### WHAT IS BEING ASKED
Print the data that follows exactly as it stands, from its first line through the line containing "rw [List.getElem?_eq_getElem (by", and stop there.

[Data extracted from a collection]
----------
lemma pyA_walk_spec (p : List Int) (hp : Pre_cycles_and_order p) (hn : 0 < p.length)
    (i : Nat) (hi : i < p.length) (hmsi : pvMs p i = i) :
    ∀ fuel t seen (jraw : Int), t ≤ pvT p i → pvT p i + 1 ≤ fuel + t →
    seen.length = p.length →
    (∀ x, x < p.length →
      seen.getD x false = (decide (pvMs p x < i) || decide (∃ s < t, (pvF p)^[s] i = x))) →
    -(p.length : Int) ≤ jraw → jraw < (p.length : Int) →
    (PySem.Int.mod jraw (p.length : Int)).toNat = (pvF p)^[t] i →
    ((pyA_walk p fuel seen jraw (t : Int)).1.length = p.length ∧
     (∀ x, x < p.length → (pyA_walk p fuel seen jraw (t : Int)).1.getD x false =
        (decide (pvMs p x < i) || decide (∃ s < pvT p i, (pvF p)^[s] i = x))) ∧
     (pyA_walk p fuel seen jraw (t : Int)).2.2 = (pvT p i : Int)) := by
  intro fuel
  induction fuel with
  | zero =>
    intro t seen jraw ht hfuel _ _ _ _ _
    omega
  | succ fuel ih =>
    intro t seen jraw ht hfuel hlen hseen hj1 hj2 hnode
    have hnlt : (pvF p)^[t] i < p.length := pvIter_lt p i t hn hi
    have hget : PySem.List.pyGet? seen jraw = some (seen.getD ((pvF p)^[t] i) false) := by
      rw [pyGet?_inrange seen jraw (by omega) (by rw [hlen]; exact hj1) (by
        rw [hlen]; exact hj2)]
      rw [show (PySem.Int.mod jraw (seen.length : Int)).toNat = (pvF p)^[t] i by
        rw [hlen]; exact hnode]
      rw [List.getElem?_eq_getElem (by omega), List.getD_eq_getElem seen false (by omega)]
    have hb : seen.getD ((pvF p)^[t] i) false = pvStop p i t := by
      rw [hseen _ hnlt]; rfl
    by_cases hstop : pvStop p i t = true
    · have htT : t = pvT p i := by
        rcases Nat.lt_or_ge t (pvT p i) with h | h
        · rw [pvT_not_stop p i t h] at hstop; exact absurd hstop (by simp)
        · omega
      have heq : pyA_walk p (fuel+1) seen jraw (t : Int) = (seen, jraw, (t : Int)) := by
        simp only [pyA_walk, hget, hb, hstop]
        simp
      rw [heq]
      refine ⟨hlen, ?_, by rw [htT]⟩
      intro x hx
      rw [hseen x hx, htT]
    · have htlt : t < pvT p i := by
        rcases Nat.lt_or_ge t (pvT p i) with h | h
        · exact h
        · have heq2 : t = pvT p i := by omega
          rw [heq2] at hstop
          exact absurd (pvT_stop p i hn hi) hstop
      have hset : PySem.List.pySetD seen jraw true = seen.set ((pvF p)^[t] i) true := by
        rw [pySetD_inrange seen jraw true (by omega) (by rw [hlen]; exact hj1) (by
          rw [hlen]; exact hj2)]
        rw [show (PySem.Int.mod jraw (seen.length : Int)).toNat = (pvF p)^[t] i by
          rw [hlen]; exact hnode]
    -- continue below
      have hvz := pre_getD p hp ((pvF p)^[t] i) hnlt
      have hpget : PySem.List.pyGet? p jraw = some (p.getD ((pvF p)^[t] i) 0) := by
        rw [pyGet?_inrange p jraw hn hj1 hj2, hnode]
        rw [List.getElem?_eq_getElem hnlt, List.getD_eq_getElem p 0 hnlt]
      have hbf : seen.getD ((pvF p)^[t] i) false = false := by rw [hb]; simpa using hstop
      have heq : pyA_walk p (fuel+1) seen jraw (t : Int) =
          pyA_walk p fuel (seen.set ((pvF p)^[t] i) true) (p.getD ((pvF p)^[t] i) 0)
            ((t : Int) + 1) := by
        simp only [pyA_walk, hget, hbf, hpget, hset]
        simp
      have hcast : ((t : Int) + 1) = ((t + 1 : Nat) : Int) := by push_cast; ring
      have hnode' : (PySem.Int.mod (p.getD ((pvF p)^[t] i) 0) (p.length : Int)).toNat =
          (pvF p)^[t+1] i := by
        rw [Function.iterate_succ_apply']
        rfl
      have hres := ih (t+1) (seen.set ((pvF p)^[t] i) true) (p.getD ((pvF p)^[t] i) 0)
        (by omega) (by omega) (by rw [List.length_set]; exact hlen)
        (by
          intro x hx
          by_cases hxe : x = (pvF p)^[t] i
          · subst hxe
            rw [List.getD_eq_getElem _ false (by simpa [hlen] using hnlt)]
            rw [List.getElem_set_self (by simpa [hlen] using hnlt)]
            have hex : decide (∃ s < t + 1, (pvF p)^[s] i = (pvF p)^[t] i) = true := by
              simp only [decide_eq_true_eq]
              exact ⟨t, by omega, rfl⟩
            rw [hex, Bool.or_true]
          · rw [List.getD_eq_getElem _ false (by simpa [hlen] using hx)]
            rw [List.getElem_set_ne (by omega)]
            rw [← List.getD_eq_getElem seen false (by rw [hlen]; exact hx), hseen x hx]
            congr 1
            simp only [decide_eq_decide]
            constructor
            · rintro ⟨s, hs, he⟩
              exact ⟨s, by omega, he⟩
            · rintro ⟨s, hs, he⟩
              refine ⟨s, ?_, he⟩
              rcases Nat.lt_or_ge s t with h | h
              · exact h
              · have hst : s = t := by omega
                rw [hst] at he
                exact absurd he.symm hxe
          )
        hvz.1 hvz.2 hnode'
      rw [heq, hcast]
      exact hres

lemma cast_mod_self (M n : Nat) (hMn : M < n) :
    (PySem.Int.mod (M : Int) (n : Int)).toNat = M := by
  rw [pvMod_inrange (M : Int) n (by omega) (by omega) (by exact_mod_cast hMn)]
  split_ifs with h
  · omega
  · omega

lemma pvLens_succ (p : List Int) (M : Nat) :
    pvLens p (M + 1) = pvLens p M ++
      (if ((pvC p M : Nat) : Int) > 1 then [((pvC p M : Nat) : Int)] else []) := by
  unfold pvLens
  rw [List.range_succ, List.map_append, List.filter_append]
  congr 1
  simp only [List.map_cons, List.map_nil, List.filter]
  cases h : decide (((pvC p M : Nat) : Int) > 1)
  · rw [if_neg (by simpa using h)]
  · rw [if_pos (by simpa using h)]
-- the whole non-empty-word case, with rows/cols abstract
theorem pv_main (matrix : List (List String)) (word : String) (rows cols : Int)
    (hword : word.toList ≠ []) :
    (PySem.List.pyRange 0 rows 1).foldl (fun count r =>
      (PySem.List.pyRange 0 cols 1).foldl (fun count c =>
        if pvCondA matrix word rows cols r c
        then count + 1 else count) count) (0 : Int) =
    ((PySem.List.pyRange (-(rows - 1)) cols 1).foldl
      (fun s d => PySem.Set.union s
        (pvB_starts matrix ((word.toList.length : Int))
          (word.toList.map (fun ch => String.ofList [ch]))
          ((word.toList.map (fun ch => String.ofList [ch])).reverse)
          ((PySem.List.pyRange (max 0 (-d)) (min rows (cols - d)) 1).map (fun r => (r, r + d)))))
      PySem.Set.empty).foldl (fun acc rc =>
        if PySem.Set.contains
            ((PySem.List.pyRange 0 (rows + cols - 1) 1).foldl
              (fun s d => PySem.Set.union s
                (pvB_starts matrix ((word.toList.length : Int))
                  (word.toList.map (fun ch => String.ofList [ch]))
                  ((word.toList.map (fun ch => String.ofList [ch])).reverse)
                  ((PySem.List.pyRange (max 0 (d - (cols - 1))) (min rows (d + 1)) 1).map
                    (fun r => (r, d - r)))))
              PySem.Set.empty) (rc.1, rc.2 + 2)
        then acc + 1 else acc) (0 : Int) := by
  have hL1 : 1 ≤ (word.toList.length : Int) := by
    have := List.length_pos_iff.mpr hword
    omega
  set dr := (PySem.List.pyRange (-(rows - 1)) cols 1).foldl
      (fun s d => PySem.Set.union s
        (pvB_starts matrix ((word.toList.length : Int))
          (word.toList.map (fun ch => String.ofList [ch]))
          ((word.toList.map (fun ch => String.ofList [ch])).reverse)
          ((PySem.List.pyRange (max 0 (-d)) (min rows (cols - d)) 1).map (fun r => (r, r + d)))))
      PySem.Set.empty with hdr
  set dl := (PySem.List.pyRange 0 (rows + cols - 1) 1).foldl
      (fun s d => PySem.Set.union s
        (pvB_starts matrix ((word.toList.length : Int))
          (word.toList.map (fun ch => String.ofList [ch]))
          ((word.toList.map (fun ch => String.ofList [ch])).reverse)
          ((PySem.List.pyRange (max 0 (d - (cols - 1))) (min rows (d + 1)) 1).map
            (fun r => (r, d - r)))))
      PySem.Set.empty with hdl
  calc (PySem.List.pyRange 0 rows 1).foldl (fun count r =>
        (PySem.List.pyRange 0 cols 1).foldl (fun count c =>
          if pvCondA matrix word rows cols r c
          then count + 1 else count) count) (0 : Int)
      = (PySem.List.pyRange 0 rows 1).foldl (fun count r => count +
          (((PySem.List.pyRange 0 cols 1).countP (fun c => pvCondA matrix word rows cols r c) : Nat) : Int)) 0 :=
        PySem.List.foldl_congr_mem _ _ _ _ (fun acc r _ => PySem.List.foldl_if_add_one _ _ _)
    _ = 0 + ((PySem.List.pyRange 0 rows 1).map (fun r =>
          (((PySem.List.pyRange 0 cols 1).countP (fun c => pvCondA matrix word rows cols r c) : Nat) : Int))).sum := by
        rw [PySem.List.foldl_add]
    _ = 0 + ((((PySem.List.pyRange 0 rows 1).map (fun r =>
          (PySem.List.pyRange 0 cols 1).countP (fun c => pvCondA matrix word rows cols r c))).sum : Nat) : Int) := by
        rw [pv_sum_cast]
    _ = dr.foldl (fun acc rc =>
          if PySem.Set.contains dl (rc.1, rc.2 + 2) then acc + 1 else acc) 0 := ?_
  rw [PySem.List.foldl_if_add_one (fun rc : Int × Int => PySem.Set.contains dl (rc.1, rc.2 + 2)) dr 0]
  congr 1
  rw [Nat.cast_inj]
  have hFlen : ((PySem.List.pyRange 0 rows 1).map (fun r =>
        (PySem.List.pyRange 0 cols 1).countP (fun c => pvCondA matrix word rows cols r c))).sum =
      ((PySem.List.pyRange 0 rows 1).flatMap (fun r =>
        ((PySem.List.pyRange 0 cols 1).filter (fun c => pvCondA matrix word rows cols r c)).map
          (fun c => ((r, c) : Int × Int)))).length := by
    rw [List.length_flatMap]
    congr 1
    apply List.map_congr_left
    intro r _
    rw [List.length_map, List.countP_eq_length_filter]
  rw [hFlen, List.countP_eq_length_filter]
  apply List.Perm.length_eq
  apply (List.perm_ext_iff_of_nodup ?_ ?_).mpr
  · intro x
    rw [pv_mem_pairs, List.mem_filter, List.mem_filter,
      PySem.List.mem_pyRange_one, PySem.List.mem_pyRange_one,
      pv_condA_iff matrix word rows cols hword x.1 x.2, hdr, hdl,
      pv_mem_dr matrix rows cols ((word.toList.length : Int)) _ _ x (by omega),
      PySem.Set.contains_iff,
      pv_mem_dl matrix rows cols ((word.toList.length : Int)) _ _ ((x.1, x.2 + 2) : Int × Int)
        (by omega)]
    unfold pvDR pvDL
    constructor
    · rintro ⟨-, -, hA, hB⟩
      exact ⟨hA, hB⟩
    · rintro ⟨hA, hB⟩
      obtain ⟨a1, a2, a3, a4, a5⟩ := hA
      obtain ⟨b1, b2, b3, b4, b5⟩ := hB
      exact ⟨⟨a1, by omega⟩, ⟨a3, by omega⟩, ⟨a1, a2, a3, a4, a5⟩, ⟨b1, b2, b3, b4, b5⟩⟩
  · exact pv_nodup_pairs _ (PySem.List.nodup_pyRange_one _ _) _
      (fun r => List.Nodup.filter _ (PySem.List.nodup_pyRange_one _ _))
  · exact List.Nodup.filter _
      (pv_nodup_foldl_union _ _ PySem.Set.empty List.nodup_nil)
----------
### SOLUTION TO THIS EXERCISE
lemma pyA_walk_spec (p : List Int) (hp : Pre_cycles_and_order p) (hn : 0 < p.length)
    (i : Nat) (hi : i < p.length) (hmsi : pvMs p i = i) :
    ∀ fuel t seen (jraw : Int), t ≤ pvT p i → pvT p i + 1 ≤ fuel + t →
    seen.length = p.length →
    (∀ x, x < p.length →
      seen.getD x false = (decide (pvMs p x < i) || decide (∃ s < t, (pvF p)^[s] i = x))) →
    -(p.length : Int) ≤ jraw → jraw < (p.length : Int) →
    (PySem.Int.mod jraw (p.length : Int)).toNat = (pvF p)^[t] i →
    ((pyA_walk p fuel seen jraw (t : Int)).1.length = p.length ∧
     (∀ x, x < p.length → (pyA_walk p fuel seen jraw (t : Int)).1.getD x false =
        (decide (pvMs p x < i) || decide (∃ s < pvT p i, (pvF p)^[s] i = x))) ∧
     (pyA_walk p fuel seen jraw (t : Int)).2.2 = (pvT p i : Int)) := by
  intro fuel
  induction fuel with
  | zero =>
    intro t seen jraw ht hfuel _ _ _ _ _
    omega
  | succ fuel ih =>
    intro t seen jraw ht hfuel hlen hseen hj1 hj2 hnode
    have hnlt : (pvF p)^[t] i < p.length := pvIter_lt p i t hn hi
    have hget : PySem.List.pyGet? seen jraw = some (seen.getD ((pvF p)^[t] i) false) := by
      rw [pyGet?_inrange seen jraw (by omega) (by rw [hlen]; exact hj1) (by
        rw [hlen]; exact hj2)]
      rw [show (PySem.Int.mod jraw (seen.length : Int)).toNat = (pvF p)^[t] i by
        rw [hlen]; exact hnode]
      rw [List.getElem?_eq_getElem (by omega), List.getD_eq_getElem seen false (by omega)]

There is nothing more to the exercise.